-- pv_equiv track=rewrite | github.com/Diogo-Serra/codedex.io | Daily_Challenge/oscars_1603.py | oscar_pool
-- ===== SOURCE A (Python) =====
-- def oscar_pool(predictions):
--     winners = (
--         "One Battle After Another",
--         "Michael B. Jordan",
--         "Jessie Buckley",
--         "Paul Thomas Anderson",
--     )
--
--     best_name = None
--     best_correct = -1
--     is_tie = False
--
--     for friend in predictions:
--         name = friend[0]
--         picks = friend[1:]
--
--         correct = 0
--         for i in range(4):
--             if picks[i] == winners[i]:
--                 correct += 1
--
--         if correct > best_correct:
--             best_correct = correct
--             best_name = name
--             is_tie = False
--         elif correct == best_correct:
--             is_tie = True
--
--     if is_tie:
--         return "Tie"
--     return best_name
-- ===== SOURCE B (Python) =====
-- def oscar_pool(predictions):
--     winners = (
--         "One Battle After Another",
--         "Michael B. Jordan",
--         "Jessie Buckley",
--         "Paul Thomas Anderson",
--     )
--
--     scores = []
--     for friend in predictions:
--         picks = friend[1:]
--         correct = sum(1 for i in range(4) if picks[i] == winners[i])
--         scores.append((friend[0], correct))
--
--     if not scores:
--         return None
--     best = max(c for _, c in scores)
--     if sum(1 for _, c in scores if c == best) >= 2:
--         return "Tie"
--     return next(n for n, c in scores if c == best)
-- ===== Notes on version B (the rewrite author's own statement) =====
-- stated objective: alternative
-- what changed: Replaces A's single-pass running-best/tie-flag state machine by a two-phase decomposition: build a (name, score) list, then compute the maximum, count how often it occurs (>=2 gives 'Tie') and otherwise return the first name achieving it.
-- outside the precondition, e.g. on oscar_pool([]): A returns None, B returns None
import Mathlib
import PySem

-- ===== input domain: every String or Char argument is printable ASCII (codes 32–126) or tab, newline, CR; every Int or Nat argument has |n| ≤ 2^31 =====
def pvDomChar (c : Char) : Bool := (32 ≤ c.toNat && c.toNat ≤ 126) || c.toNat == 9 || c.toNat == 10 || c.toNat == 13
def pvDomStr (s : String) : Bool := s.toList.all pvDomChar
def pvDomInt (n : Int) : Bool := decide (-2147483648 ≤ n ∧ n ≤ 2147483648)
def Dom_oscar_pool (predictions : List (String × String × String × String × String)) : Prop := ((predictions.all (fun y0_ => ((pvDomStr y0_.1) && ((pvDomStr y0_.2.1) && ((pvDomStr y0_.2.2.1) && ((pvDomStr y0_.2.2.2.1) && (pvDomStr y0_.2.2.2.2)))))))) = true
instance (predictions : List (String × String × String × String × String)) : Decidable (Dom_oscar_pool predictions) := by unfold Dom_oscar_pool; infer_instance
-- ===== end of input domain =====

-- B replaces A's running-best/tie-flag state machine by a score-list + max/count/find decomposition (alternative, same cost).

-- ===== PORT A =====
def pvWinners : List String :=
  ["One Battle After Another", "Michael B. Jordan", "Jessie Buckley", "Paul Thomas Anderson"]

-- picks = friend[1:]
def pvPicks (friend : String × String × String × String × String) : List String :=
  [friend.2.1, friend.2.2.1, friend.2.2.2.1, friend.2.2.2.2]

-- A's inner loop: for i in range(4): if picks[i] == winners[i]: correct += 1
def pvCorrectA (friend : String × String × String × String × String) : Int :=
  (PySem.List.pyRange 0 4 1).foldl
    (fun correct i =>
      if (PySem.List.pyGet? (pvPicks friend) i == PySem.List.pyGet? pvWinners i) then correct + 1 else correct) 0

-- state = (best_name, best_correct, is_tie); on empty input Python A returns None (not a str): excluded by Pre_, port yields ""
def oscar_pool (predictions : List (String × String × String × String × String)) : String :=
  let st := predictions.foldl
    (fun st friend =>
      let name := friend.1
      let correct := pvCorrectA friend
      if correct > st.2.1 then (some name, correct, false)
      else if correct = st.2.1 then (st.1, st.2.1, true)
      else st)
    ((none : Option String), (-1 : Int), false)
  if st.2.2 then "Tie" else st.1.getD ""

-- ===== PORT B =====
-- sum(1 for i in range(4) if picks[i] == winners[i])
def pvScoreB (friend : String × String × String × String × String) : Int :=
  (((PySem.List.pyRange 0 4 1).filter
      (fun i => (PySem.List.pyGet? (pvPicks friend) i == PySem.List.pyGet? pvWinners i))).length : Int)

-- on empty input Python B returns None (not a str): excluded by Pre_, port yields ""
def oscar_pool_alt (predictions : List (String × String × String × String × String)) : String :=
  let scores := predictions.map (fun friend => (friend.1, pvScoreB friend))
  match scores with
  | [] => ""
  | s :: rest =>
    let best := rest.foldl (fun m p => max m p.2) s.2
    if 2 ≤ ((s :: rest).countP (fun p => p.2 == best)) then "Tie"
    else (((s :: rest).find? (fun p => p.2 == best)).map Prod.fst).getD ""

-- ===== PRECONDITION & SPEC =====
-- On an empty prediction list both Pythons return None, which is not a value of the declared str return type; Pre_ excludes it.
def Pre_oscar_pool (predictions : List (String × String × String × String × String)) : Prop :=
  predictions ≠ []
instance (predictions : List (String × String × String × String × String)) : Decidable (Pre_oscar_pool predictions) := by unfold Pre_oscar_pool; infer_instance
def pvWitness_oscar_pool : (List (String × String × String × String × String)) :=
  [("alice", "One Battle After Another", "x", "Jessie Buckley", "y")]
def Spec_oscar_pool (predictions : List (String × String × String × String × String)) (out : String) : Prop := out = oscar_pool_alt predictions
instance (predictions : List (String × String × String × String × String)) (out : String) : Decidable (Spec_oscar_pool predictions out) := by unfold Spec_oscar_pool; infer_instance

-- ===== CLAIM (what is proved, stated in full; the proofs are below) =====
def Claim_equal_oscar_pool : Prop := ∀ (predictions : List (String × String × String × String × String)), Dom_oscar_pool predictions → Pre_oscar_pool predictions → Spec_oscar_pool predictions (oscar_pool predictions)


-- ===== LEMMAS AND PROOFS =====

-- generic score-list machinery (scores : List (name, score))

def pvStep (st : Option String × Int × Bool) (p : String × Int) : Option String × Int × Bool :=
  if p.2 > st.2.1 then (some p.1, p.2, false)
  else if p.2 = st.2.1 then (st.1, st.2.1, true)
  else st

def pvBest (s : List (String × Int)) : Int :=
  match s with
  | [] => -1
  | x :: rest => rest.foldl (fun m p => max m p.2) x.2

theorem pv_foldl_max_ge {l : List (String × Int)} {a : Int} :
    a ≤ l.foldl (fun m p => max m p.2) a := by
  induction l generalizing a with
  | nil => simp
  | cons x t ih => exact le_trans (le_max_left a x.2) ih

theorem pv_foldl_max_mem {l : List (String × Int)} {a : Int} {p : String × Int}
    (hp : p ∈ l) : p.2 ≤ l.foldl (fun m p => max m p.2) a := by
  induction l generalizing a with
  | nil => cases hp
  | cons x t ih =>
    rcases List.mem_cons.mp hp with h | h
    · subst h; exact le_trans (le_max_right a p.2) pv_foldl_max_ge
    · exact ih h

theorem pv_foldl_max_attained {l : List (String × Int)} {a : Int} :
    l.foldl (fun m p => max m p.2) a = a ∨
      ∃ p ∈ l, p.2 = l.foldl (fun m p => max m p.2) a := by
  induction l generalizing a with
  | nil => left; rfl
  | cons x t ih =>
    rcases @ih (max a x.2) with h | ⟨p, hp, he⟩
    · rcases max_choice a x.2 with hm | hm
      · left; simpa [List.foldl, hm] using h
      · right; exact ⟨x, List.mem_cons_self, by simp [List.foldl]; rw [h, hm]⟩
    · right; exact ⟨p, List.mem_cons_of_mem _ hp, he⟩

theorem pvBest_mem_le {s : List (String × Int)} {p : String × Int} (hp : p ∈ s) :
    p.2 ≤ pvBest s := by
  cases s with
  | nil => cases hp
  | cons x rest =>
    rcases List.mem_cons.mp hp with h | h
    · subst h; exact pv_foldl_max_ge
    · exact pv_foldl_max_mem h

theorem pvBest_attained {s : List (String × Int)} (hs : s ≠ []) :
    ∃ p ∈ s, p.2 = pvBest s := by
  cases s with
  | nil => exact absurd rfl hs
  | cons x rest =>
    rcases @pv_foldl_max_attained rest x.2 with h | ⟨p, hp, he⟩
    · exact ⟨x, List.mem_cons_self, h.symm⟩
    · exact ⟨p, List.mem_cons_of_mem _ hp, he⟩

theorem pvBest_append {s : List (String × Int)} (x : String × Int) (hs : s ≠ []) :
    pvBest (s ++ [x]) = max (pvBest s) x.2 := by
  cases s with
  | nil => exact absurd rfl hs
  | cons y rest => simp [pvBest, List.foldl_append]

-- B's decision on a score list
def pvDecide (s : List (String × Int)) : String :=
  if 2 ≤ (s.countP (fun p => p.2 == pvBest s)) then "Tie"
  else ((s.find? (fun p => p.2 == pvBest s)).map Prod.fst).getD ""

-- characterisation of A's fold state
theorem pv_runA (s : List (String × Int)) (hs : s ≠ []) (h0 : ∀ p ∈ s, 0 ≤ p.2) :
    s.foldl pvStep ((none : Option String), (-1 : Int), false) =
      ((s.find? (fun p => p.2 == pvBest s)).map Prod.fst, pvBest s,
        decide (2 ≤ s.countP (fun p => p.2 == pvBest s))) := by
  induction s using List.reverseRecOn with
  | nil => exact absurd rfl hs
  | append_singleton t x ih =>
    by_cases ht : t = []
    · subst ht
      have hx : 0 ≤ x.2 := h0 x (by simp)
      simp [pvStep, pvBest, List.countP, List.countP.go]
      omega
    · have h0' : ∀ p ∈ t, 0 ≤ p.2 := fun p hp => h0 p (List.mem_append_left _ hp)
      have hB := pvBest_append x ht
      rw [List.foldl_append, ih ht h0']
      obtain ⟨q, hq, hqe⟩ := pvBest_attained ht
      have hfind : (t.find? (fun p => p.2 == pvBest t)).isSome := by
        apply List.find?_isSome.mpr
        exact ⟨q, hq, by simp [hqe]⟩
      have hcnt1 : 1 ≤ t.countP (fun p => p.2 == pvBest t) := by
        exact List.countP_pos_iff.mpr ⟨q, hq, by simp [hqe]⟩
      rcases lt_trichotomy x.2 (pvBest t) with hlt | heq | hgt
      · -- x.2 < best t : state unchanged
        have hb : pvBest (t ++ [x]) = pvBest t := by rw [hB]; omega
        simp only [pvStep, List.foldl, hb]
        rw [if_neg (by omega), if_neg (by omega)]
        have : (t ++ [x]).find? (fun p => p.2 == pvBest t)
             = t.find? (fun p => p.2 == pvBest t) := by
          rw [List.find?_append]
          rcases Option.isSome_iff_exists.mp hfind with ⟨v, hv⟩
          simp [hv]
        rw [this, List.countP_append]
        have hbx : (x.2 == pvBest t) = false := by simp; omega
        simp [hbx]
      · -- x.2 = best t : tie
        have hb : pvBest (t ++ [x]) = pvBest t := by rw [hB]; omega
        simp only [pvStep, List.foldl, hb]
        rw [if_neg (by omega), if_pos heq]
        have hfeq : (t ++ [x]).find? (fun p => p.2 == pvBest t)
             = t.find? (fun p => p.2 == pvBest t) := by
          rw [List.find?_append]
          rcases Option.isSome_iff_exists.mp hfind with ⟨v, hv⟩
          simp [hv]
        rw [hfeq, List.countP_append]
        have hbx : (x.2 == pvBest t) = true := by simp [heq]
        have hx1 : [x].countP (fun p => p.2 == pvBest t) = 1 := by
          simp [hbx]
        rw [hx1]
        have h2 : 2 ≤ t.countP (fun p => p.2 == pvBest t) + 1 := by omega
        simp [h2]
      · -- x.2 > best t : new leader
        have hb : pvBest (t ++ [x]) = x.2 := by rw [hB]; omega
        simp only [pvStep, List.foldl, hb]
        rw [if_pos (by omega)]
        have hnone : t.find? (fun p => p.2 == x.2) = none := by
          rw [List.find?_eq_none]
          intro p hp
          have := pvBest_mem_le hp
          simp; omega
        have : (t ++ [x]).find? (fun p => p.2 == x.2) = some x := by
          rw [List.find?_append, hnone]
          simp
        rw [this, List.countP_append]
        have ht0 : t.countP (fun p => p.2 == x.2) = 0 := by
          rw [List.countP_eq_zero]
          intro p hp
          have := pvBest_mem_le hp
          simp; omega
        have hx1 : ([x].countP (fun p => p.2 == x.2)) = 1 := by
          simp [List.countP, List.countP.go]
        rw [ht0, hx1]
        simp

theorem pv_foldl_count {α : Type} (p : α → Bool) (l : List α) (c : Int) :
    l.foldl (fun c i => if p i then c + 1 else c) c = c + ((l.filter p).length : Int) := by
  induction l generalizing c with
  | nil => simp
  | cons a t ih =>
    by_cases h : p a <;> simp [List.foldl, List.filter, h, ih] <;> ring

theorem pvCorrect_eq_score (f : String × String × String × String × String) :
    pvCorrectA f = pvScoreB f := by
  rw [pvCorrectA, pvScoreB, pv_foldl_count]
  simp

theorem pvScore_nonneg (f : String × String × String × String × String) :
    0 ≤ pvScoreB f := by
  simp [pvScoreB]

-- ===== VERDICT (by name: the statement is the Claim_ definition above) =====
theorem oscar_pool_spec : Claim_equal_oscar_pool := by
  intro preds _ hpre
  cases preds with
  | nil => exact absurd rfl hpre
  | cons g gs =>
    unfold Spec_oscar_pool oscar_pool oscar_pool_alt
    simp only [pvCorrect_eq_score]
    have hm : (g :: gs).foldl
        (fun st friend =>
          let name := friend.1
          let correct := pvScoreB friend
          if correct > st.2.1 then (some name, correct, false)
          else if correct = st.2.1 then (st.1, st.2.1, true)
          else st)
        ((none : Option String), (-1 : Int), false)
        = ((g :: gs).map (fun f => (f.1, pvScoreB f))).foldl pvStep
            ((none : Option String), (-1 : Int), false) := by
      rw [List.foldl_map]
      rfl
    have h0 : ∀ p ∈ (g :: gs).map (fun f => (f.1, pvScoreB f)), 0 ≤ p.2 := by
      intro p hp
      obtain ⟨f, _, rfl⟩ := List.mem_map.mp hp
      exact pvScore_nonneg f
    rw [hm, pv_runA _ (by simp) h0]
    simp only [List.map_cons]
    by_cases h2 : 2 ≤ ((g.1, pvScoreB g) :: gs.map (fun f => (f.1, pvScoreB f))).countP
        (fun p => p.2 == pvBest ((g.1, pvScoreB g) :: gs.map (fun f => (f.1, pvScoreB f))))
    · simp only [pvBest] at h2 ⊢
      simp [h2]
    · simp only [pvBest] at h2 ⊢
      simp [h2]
━━━━━━━━━━
AIM OF THE TASK ▸
Each line, starting with the one that holds "let correct := pvScoreB friend" and ending with the last line of the listing, is to be restated exactly.

SOLVED PROBLEM ▸
          let correct := pvScoreB friend
          if correct > st.2.1 then (some name, correct, false)
          else if correct = st.2.1 then (st.1, st.2.1, true)
          else st)
        ((none : Option String), (-1 : Int), false)
        = ((g :: gs).map (fun f => (f.1, pvScoreB f))).foldl pvStep
            ((none : Option String), (-1 : Int), false) := by
      rw [List.foldl_map]
      rfl
    have h0 : ∀ p ∈ (g :: gs).map (fun f => (f.1, pvScoreB f)), 0 ≤ p.2 := by
      intro p hp
      obtain ⟨f, _, rfl⟩ := List.mem_map.mp hp
      exact pvScore_nonneg f
    rw [hm, pv_runA _ (by simp) h0]
    simp only [List.map_cons]
    by_cases h2 : 2 ≤ ((g.1, pvScoreB g) :: gs.map (fun f => (f.1, pvScoreB f))).countP
        (fun p => p.2 == pvBest ((g.1, pvScoreB g) :: gs.map (fun f => (f.1, pvScoreB f))))
    · simp only [pvBest] at h2 ⊢
      simp [h2]
    · simp only [pvBest] at h2 ⊢
      simp [h2]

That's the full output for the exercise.